]> git.apps.os.sepia.ceph.com Git - ceph.git/commitdiff
osd: Optimized EC calculate_maxles_and_minlua needs to use ...
authorBill Scales <bill_scales@uk.ibm.com>
Fri, 1 Aug 2025 10:48:18 +0000 (11:48 +0100)
committerAlex Ainscow <aainscow@uk.ibm.com>
Wed, 17 Sep 2025 08:43:26 +0000 (09:43 +0100)
exclude_nonprimary_shards

When an optimized EC pool is searching for the best shard that
isn't a non-primary shard then the calculation for maxles and
minlua needs to exclude nonprimary-shards

This bug was seen in a test run where activating a PG was
interrupted by a new epoch and only a couple of non-primary
shards became active and updated les. In the next epoch
a new primary (without log) failed to find a shard that
wasn't non-primary with the latest les. The les of
non-primary shards should be ignored when looking for
an appropriate shard to get the full log from.

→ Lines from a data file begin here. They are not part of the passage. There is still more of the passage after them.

lemma altEq (h_ : List Int) : ∀ (n i : Nat), h_.length - i ≤ n → i % 3 = 0 →
    (PySem.List.pyRange (i : Int) (h_.length : Int) 1).map
      (fun j => PySem.List.pyGetD h_ (srcIdx (h_.length : Int) j) 0) = pvF i (h_.drop i) := by
  intro n
  induction n with
  | zero =>
    intro i hle h3
    rw [PySem.List.pyRange_one_eq_nil (by exact_mod_cast by omega),
      List.drop_eq_nil_of_le (by omega : h_.length ≤ i)]
    simp [pvF]
  | succ n ih =>
    intro i hle h3
    by_cases hi : i < h_.length
    · have hdl : (h_.drop i).length = h_.length - i := List.length_drop
      rcases hd : h_.drop i with _ | ⟨a, tl⟩
      · exfalso; rw [hd] at hdl; simp at hdl; omega
      rcases tl with _ | ⟨b, tl2⟩
      · -- lone trailing element: len = i + 1
        have hlen : h_.length = i + 1 := by rw [hd] at hdl; simp at hdl; omega
        have hga : PySem.List.pyGetD h_ (i : Int) 0 = a := by
          simpa using getD_of_drop h_ i 0 _ hd (by simp)
        rw [PySem.List.pyRange_one_cons (by exact_mod_cast hi),
          PySem.List.pyRange_one_eq_nil (by rw [hlen]; push_cast; omega)]
        have hs : srcIdx (h_.length : Int) (i : Int) = (i : Int) :=
          srcIdx_mod0_skip _ _ h3
            (by intro hc; exact absurd hc.1 (by rw [hlen]; push_cast; omega))
        simp only [List.map_cons, List.map_nil, hs, hga]
        simp [pvF]
      rcases tl2 with _ | ⟨c0, rest⟩
      · -- two trailing elements: len = i + 2
        have hlen : h_.length = i + 2 := by rw [hd] at hdl; simp at hdl; omega
        have hga : PySem.List.pyGetD h_ (i : Int) 0 = a := by
          simpa using getD_of_drop h_ i 0 _ hd (by simp)
        have hgb : PySem.List.pyGetD h_ ((i : Int) + 1) 0 = b := by
          simpa using getD_of_drop h_ i 1 _ hd (by simp)
        rw [PySem.List.pyRange_one_cons (by exact_mod_cast hi),
          PySem.List.pyRange_one_cons (by rw [hlen]; push_cast; omega),
          PySem.List.pyRange_one_eq_nil (by rw [hlen]; push_cast; omega)]
        by_cases h27 : i = 27
        · have hs1 : srcIdx (h_.length : Int) (i : Int) = (i : Int) :=
            srcIdx_mod0_skip _ _ h3 (by intro hc; exact hc.2 h27)
          have hs2 : srcIdx (h_.length : Int) ((i : Int) + 1) = (i : Int) + 1 := by
            have := srcIdx_mod1_skip (h_.length : Int) (i + 1) (by omega) (by omega)
            rwa [show ((i + 1 : Nat) : Int) = (i : Int) + 1 from by push_cast; ring] at this
          simp only [List.map_cons, List.map_nil, hs1, hs2, hga, hgb]
          simp [pvF, h27]
        · have hs1 : srcIdx (h_.length : Int) (i : Int) = (i : Int) + 1 :=
            srcIdx_mod0 _ _ h3 h27 (by rw [hlen]; push_cast; omega)
          have hs2 : srcIdx (h_.length : Int) ((i : Int) + 1) = (i : Int) := by
            have := srcIdx_mod1 (h_.length : Int) (i + 1) (by omega) (by omega)
            rw [show ((i + 1 : Nat) : Int) = (i : Int) + 1 from by push_cast; ring] at this
            rw [this]; ring
          simp only [List.map_cons, List.map_nil, hs1, hs2, hga, hgb]
          simp [pvF, h27, show i ≠ 28 from by omega]
      · -- full chunk: i + 3 ≤ len
        have hlen3 : i + 3 ≤ h_.length := by rw [hd] at hdl; simp at hdl; omega
        have hga : PySem.List.pyGetD h_ (i : Int) 0 = a := by
          simpa using getD_of_drop h_ i 0 _ hd (by simp)
        have hgb : PySem.List.pyGetD h_ ((i : Int) + 1) 0 = b := by
          simpa using getD_of_drop h_ i 1 _ hd (by simp)
        have hgc : PySem.List.pyGetD h_ ((i : Int) + 1 + 1) 0 = c0 := by
          have := getD_of_drop h_ i 2 _ hd (by simp)
          rw [show (i : Int) + ((2 : Nat) : Int) = (i : Int) + 1 + 1 from by push_cast; ring] at this
          simpa using this
        rw [PySem.List.pyRange_one_append (i : Int) ((i : Int) + 3) (h_.length : Int)
            (by omega) (by exact_mod_cast by omega : ((i : Int) + 3) ≤ (h_.length : Int)),
          List.map_append]
        rw [PySem.List.pyRange_one_cons (by omega), PySem.List.pyRange_one_cons (by omega),
          PySem.List.pyRange_one_cons (by omega), PySem.List.pyRange_one_eq_nil (by omega)]
        have hrec : (PySem.List.pyRange ((i : Int) + 3) (h_.length : Int) 1).map
            (fun j => PySem.List.pyGetD h_ (srcIdx (h_.length : Int) j) 0) = pvF (i + 3) (h_.drop (i + 3)) := by
          have := ih (i + 3) (by omega) (by omega)
          rwa [show ((i + 3 : Nat) : Int) = (i : Int) + 3 from by push_cast; ring] at this
        have hdd : h_.drop (i + 3) = rest := by
          have h1 : (h_.drop i).drop 3 = rest := by rw [hd]; rfl
          rwa [List.drop_drop] at h1
        rw [hrec, hdd]
        have hs3 : srcIdx (h_.length : Int) ((i : Int) + 1 + 1) = (i : Int) + 1 + 1 := by
          have := srcIdx_mod2 (h_.length : Int) (i + 2) (by omega)
          rwa [show ((i + 2 : Nat) : Int) = (i : Int) + 1 + 1 from by push_cast; ring] at this
        by_cases h27 : i = 27
        · have hs1 : srcIdx (h_.length : Int) (i : Int) = (i : Int) :=
            srcIdx_mod0_skip _ _ h3 (by intro hc; exact hc.2 h27)
          have hs2 : srcIdx (h_.length : Int) ((i : Int) + 1) = (i : Int) + 1 := by
            have := srcIdx_mod1_skip (h_.length : Int) (i + 1) (by omega) (by omega)
            rwa [show ((i + 1 : Nat) : Int) = (i : Int) + 1 from by push_cast; ring] at this
          simp only [List.map_cons, List.map_nil, hs1, hs2, hs3, hga, hgb, hgc]
          simp [pvF, h27]
        · have hs1 : srcIdx (h_.length : Int) (i : Int) = (i : Int) + 1 :=
            srcIdx_mod0 _ _ h3 h27 (by omega)
          have hs2 : srcIdx (h_.length : Int) ((i : Int) + 1) = (i : Int) := by
            have := srcIdx_mod1 (h_.length : Int) (i + 1) (by omega) (by omega)
            rw [show ((i + 1 : Nat) : Int) = (i : Int) + 1 from by push_cast; ring] at this
            rw [this]; ring
          simp only [List.map_cons, List.map_nil, hs1, hs2, hs3, hga, hgb, hgc]
          simp [pvF, h27, show i ≠ 28 from by omega]
    · rw [PySem.List.pyRange_one_eq_nil (by exact_mod_cast by omega),
        List.drop_eq_nil_of_le (by omega : h_.length ≤ i)]
      simp [pvF]

-- ===== VERDICT (by name: the statement is the Claim_ definition above) =====
theorem swapchars_spec : Claim_equal_swapchars := by
  intro h_ _
  unfold Spec_swapchars swapchars swapchars_alt
  rw [PySem.List.map_pyGetD_pyRange_zero']
  rw [goA_eq h_ h_.length 0 (by omega) h_ rfl]
  have hB := altEq h_ h_.length 0 (by omega) rfl
  simp only [Int.natCast_zero] at hB
  rw [hB]
  simp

This is safe because an epoch cannot start I/O without
at least K shards that have updated les, and there
are always K-1 non-primary shards. If I/O has started
then we will find the latest les even if we skip
non-primary shards. If I/O has not started then the
latest les ignoring non-primary shards is the
last epoch in which I/O was started and has a good
enough log+missing list.

Signed-off-by: Bill Scales <bill_scales@uk.ibm.com>
(cherry picked from commit 72d55eec85afa4c00fac8dc18a1fb49751e61985)

src/osd/PeeringState.cc
src/osd/PeeringState.h

index 33a7d33170bb946608a931fc0b198c553ed63059..b1389470a2bdeeef07f5240b26a32aed71bbc59c 100644 (file)
@@ -1615,6 +1615,7 @@ void PeeringState::reject_reservation()
 void PeeringState::calculate_maxles_and_minlua( const map<pg_shard_t, pg_info_t> &infos,
                                                epoch_t& max_last_epoch_started,
                                                eversion_t& min_last_update_acceptable,
+                                               bool exclude_nonprimary_shards,
                                                bool *history_les_bound) const
 {
   /* See doc/dev/osd_internals/last_epoch_started.rst before attempting
@@ -1622,6 +1623,9 @@ void PeeringState::calculate_maxles_and_minlua( const map<pg_shard_t, pg_info_t>
    * when you find bugs! */
   max_last_epoch_started = 0;
   for (auto i = infos.begin(); i != infos.end(); ++i) {
+    if (exclude_nonprimary_shards &&
+       pool.info.is_nonprimary_shard(shard_id_t(i->first.shard)))
+      continue;
     if (!cct->_conf->osd_find_best_info_ignore_history_les &&
        max_last_epoch_started < i->second.history.last_epoch_started) {
       if (history_les_bound) {
@@ -1665,6 +1669,7 @@ map<pg_shard_t, pg_info_t>::const_iterator PeeringState::find_best_info(
   calculate_maxles_and_minlua( infos,
                               max_last_epoch_started,
                               min_last_update_acceptable,
+                              exclude_nonprimary_shards,
                               history_les_bound);
 
   if (min_last_update_acceptable == eversion_t::max())
index 29ae910ba372acf5aadb1090ccdeaf51c1022e5c..145a031b480e22481a9afc3038237dac9aa5dbb8 100644 (file)
@@ -1689,6 +1689,7 @@ private:
   void calculate_maxles_and_minlua( const std::map<pg_shard_t, pg_info_t> &infos,
                                    epoch_t& max_last_epoch_started,
                                    eversion_t& min_last_update_acceptable,
+                                   bool exclude_nonprimary_shards = false,
                                    bool *history_les_bound = nullptr) const;
 
   // acting std::set